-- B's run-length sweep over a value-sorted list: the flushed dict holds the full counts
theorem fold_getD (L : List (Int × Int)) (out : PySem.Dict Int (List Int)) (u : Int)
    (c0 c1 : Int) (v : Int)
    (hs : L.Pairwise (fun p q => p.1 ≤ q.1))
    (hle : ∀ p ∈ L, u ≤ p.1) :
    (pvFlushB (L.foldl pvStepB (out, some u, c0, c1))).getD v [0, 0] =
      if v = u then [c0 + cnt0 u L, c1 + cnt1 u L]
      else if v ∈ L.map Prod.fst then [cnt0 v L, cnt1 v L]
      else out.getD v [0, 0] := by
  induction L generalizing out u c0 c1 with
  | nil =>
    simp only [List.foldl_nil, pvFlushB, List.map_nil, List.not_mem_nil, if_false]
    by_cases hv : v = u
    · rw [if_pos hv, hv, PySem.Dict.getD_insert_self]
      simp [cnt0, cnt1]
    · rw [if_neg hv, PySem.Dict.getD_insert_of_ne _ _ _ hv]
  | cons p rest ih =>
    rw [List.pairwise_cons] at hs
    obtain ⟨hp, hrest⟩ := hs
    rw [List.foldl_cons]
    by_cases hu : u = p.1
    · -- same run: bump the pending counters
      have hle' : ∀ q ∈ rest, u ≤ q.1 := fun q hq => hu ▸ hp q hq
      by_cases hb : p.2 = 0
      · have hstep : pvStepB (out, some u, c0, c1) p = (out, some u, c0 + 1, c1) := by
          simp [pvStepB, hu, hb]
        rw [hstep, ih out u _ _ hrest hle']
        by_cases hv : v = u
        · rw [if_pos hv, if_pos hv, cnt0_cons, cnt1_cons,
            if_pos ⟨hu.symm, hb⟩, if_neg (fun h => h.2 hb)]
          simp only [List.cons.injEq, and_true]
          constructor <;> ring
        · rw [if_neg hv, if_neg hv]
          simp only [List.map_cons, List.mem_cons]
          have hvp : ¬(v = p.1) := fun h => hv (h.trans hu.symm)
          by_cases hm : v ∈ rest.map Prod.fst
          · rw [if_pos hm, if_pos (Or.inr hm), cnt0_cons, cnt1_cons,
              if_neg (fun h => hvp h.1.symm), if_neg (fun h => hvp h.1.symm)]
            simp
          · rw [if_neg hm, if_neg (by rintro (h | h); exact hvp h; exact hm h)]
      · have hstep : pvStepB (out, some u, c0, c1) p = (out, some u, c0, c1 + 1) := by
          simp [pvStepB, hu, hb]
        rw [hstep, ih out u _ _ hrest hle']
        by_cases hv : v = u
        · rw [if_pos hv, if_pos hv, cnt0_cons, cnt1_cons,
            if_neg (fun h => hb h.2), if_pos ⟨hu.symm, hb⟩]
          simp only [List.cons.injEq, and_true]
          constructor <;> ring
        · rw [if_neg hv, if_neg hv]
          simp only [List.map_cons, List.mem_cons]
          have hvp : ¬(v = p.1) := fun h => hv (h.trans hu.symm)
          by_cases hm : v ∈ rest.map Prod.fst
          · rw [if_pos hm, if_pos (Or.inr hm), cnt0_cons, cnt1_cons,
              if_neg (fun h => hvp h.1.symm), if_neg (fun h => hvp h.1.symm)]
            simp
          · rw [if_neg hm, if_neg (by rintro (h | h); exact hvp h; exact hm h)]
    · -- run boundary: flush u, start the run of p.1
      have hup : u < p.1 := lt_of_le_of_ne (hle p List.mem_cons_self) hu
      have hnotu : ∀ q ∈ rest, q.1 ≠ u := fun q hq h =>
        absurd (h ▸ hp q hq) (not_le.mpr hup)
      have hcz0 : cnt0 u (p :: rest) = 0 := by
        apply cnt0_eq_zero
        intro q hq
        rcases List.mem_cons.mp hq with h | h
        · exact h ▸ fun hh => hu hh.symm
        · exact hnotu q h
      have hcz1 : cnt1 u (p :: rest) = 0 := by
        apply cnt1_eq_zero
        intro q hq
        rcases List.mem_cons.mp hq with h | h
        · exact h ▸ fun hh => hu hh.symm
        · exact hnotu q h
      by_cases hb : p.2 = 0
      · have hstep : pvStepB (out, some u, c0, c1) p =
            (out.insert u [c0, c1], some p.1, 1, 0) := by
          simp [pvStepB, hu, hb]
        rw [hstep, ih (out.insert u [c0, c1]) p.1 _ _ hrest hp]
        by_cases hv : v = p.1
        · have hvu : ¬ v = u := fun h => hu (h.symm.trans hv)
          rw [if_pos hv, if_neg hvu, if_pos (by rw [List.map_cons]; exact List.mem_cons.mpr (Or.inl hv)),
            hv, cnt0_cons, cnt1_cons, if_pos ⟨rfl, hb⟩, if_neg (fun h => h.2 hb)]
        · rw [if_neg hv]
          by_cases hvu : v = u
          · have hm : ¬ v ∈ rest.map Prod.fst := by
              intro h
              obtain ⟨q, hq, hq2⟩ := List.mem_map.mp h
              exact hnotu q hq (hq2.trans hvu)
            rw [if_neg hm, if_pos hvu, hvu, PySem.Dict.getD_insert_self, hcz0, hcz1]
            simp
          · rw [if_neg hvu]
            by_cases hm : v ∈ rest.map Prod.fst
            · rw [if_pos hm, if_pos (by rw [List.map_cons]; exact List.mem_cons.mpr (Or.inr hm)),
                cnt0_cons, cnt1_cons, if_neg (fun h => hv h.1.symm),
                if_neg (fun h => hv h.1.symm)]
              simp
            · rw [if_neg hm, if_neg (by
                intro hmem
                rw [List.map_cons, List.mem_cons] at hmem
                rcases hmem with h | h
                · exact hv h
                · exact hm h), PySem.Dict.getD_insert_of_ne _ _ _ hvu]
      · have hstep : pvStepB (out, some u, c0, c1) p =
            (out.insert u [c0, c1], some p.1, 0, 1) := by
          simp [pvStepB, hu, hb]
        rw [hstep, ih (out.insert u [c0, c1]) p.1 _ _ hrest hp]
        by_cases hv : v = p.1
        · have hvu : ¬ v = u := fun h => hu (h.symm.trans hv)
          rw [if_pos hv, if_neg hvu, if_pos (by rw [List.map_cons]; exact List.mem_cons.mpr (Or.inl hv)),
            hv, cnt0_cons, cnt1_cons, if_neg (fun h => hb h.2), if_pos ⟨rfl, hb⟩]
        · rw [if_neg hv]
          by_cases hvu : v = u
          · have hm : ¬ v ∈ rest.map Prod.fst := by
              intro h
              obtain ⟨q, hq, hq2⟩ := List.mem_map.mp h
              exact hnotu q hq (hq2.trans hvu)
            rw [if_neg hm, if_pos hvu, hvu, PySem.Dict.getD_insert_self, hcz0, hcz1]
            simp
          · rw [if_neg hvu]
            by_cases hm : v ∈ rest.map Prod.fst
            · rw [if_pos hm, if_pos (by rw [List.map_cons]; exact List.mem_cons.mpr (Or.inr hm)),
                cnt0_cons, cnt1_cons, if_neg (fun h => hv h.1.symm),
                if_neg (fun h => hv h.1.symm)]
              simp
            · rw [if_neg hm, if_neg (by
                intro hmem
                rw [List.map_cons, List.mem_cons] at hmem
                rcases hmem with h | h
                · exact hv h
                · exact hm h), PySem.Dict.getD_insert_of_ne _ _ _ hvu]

● **TASK DESCRIPTION**
A word-for-word copy of the material above is required.

● **RESPONSE**
-- B's run-length sweep over a value-sorted list: the flushed dict holds the full counts
theorem fold_getD (L : List (Int × Int)) (out : PySem.Dict Int (List Int)) (u : Int)
    (c0 c1 : Int) (v : Int)
    (hs : L.Pairwise (fun p q => p.1 ≤ q.1))
    (hle : ∀ p ∈ L, u ≤ p.1) :
    (pvFlushB (L.foldl pvStepB (out, some u, c0, c1))).getD v [0, 0] =
      if v = u then [c0 + cnt0 u L, c1 + cnt1 u L]
      else if v ∈ L.map Prod.fst then [cnt0 v L, cnt1 v L]
      else out.getD v [0, 0] := by
  induction L generalizing out u c0 c1 with
  | nil =>
    simp only [List.foldl_nil, pvFlushB, List.map_nil, List.not_mem_nil, if_false]
    by_cases hv : v = u
    · rw [if_pos hv, hv, PySem.Dict.getD_insert_self]
      simp [cnt0, cnt1]
    · rw [if_neg hv, PySem.Dict.getD_insert_of_ne _ _ _ hv]
  | cons p rest ih =>
    rw [List.pairwise_cons] at hs
    obtain ⟨hp, hrest⟩ := hs
    rw [List.foldl_cons]
    by_cases hu : u = p.1
    · -- same run: bump the pending counters
      have hle' : ∀ q ∈ rest, u ≤ q.1 := fun q hq => hu ▸ hp q hq
      by_cases hb : p.2 = 0
      · have hstep : pvStepB (out, some u, c0, c1) p = (out, some u, c0 + 1, c1) := by
          simp [pvStepB, hu, hb]
        rw [hstep, ih out u _ _ hrest hle']
        by_cases hv : v = u
        · rw [if_pos hv, if_pos hv, cnt0_cons, cnt1_cons,
            if_pos ⟨hu.symm, hb⟩, if_neg (fun h => h.2 hb)]
          simp only [List.cons.injEq, and_true]
          constructor <;> ring
        · rw [if_neg hv, if_neg hv]
          simp only [List.map_cons, List.mem_cons]
          have hvp : ¬(v = p.1) := fun h => hv (h.trans hu.symm)
          by_cases hm : v ∈ rest.map Prod.fst
          · rw [if_pos hm, if_pos (Or.inr hm), cnt0_cons, cnt1_cons,
              if_neg (fun h => hvp h.1.symm), if_neg (fun h => hvp h.1.symm)]
            simp
          · rw [if_neg hm, if_neg (by rintro (h | h); exact hvp h; exact hm h)]
      · have hstep : pvStepB (out, some u, c0, c1) p = (out, some u, c0, c1 + 1) := by
          simp [pvStepB, hu, hb]
        rw [hstep, ih out u _ _ hrest hle']
        by_cases hv : v = u
        · rw [if_pos hv, if_pos hv, cnt0_cons, cnt1_cons,
            if_neg (fun h => hb h.2), if_pos ⟨hu.symm, hb⟩]
          simp only [List.cons.injEq, and_true]
          constructor <;> ring
        · rw [if_neg hv, if_neg hv]
          simp only [List.map_cons, List.mem_cons]
          have hvp : ¬(v = p.1) := fun h => hv (h.trans hu.symm)
          by_cases hm : v ∈ rest.map Prod.fst
          · rw [if_pos hm, if_pos (Or.inr hm), cnt0_cons, cnt1_cons,
              if_neg (fun h => hvp h.1.symm), if_neg (fun h => hvp h.1.symm)]
            simp
          · rw [if_neg hm, if_neg (by rintro (h | h); exact hvp h; exact hm h)]
    · -- run boundary: flush u, start the run of p.1
      have hup : u < p.1 := lt_of_le_of_ne (hle p List.mem_cons_self) hu
      have hnotu : ∀ q ∈ rest, q.1 ≠ u := fun q hq h =>
        absurd (h ▸ hp q hq) (not_le.mpr hup)
      have hcz0 : cnt0 u (p :: rest) = 0 := by
        apply cnt0_eq_zero
        intro q hq
        rcases List.mem_cons.mp hq with h | h
        · exact h ▸ fun hh => hu hh.symm
        · exact hnotu q h
      have hcz1 : cnt1 u (p :: rest) = 0 := by
        apply cnt1_eq_zero
        intro q hq
        rcases List.mem_cons.mp hq with h | h
        · exact h ▸ fun hh => hu hh.symm
        · exact hnotu q h
      by_cases hb : p.2 = 0
      · have hstep : pvStepB (out, some u, c0, c1) p =
            (out.insert u [c0, c1], some p.1, 1, 0) := by
          simp [pvStepB, hu, hb]
        rw [hstep, ih (out.insert u [c0, c1]) p.1 _ _ hrest hp]
        by_cases hv : v = p.1
        · have hvu : ¬ v = u := fun h => hu (h.symm.trans hv)
          rw [if_pos hv, if_neg hvu, if_pos (by rw [List.map_cons]; exact List.mem_cons.mpr (Or.inl hv)),
            hv, cnt0_cons, cnt1_cons, if_pos ⟨rfl, hb⟩, if_neg (fun h => h.2 hb)]
        · rw [if_neg hv]
          by_cases hvu : v = u
          · have hm : ¬ v ∈ rest.map Prod.fst := by
              intro h
              obtain ⟨q, hq, hq2⟩ := List.mem_map.mp h
              exact hnotu q hq (hq2.trans hvu)
            rw [if_neg hm, if_pos hvu, hvu, PySem.Dict.getD_insert_self, hcz0, hcz1]
            simp
          · rw [if_neg hvu]
            by_cases hm : v ∈ rest.map Prod.fst
            · rw [if_pos hm, if_pos (by rw [List.map_cons]; exact List.mem_cons.mpr (Or.inr hm)),
                cnt0_cons, cnt1_cons, if_neg (fun h => hv h.1.symm),
                if_neg (fun h => hv h.1.symm)]
              simp
            · rw [if_neg hm, if_neg (by
                intro hmem
                rw [List.map_cons, List.mem_cons] at hmem
                rcases hmem with h | h
                · exact hv h
                · exact hm h), PySem.Dict.getD_insert_of_ne _ _ _ hvu]
      · have hstep : pvStepB (out, some u, c0, c1) p =
            (out.insert u [c0, c1], some p.1, 0, 1) := by
          simp [pvStepB, hu, hb]
        rw [hstep, ih (out.insert u [c0, c1]) p.1 _ _ hrest hp]
        by_cases hv : v = p.1
        · have hvu : ¬ v = u := fun h => hu (h.symm.trans hv)
          rw [if_pos hv, if_neg hvu, if_pos (by rw [List.map_cons]; exact List.mem_cons.mpr (Or.inl hv)),
            hv, cnt0_cons, cnt1_cons, if_neg (fun h => hb h.2), if_pos ⟨rfl, hb⟩]
        · rw [if_neg hv]
          by_cases hvu : v = u
          · have hm : ¬ v ∈ rest.map Prod.fst := by
              intro h
              obtain ⟨q, hq, hq2⟩ := List.mem_map.mp h
              exact hnotu q hq (hq2.trans hvu)
            rw [if_neg hm, if_pos hvu, hvu, PySem.Dict.getD_insert_self, hcz0, hcz1]
            simp
          · rw [if_neg hvu]
            by_cases hm : v ∈ rest.map Prod.fst
            · rw [if_pos hm, if_pos (by rw [List.map_cons]; exact List.mem_cons.mpr (Or.inr hm)),
                cnt0_cons, cnt1_cons, if_neg (fun h => hv h.1.symm),
                if_neg (fun h => hv h.1.symm)]
              simp
            · rw [if_neg hm, if_neg (by
                intro hmem
                rw [List.map_cons, List.mem_cons] at hmem
                rcases hmem with h | h
                · exact hv h
                · exact hm h), PySem.Dict.getD_insert_of_ne _ _ _ hvu]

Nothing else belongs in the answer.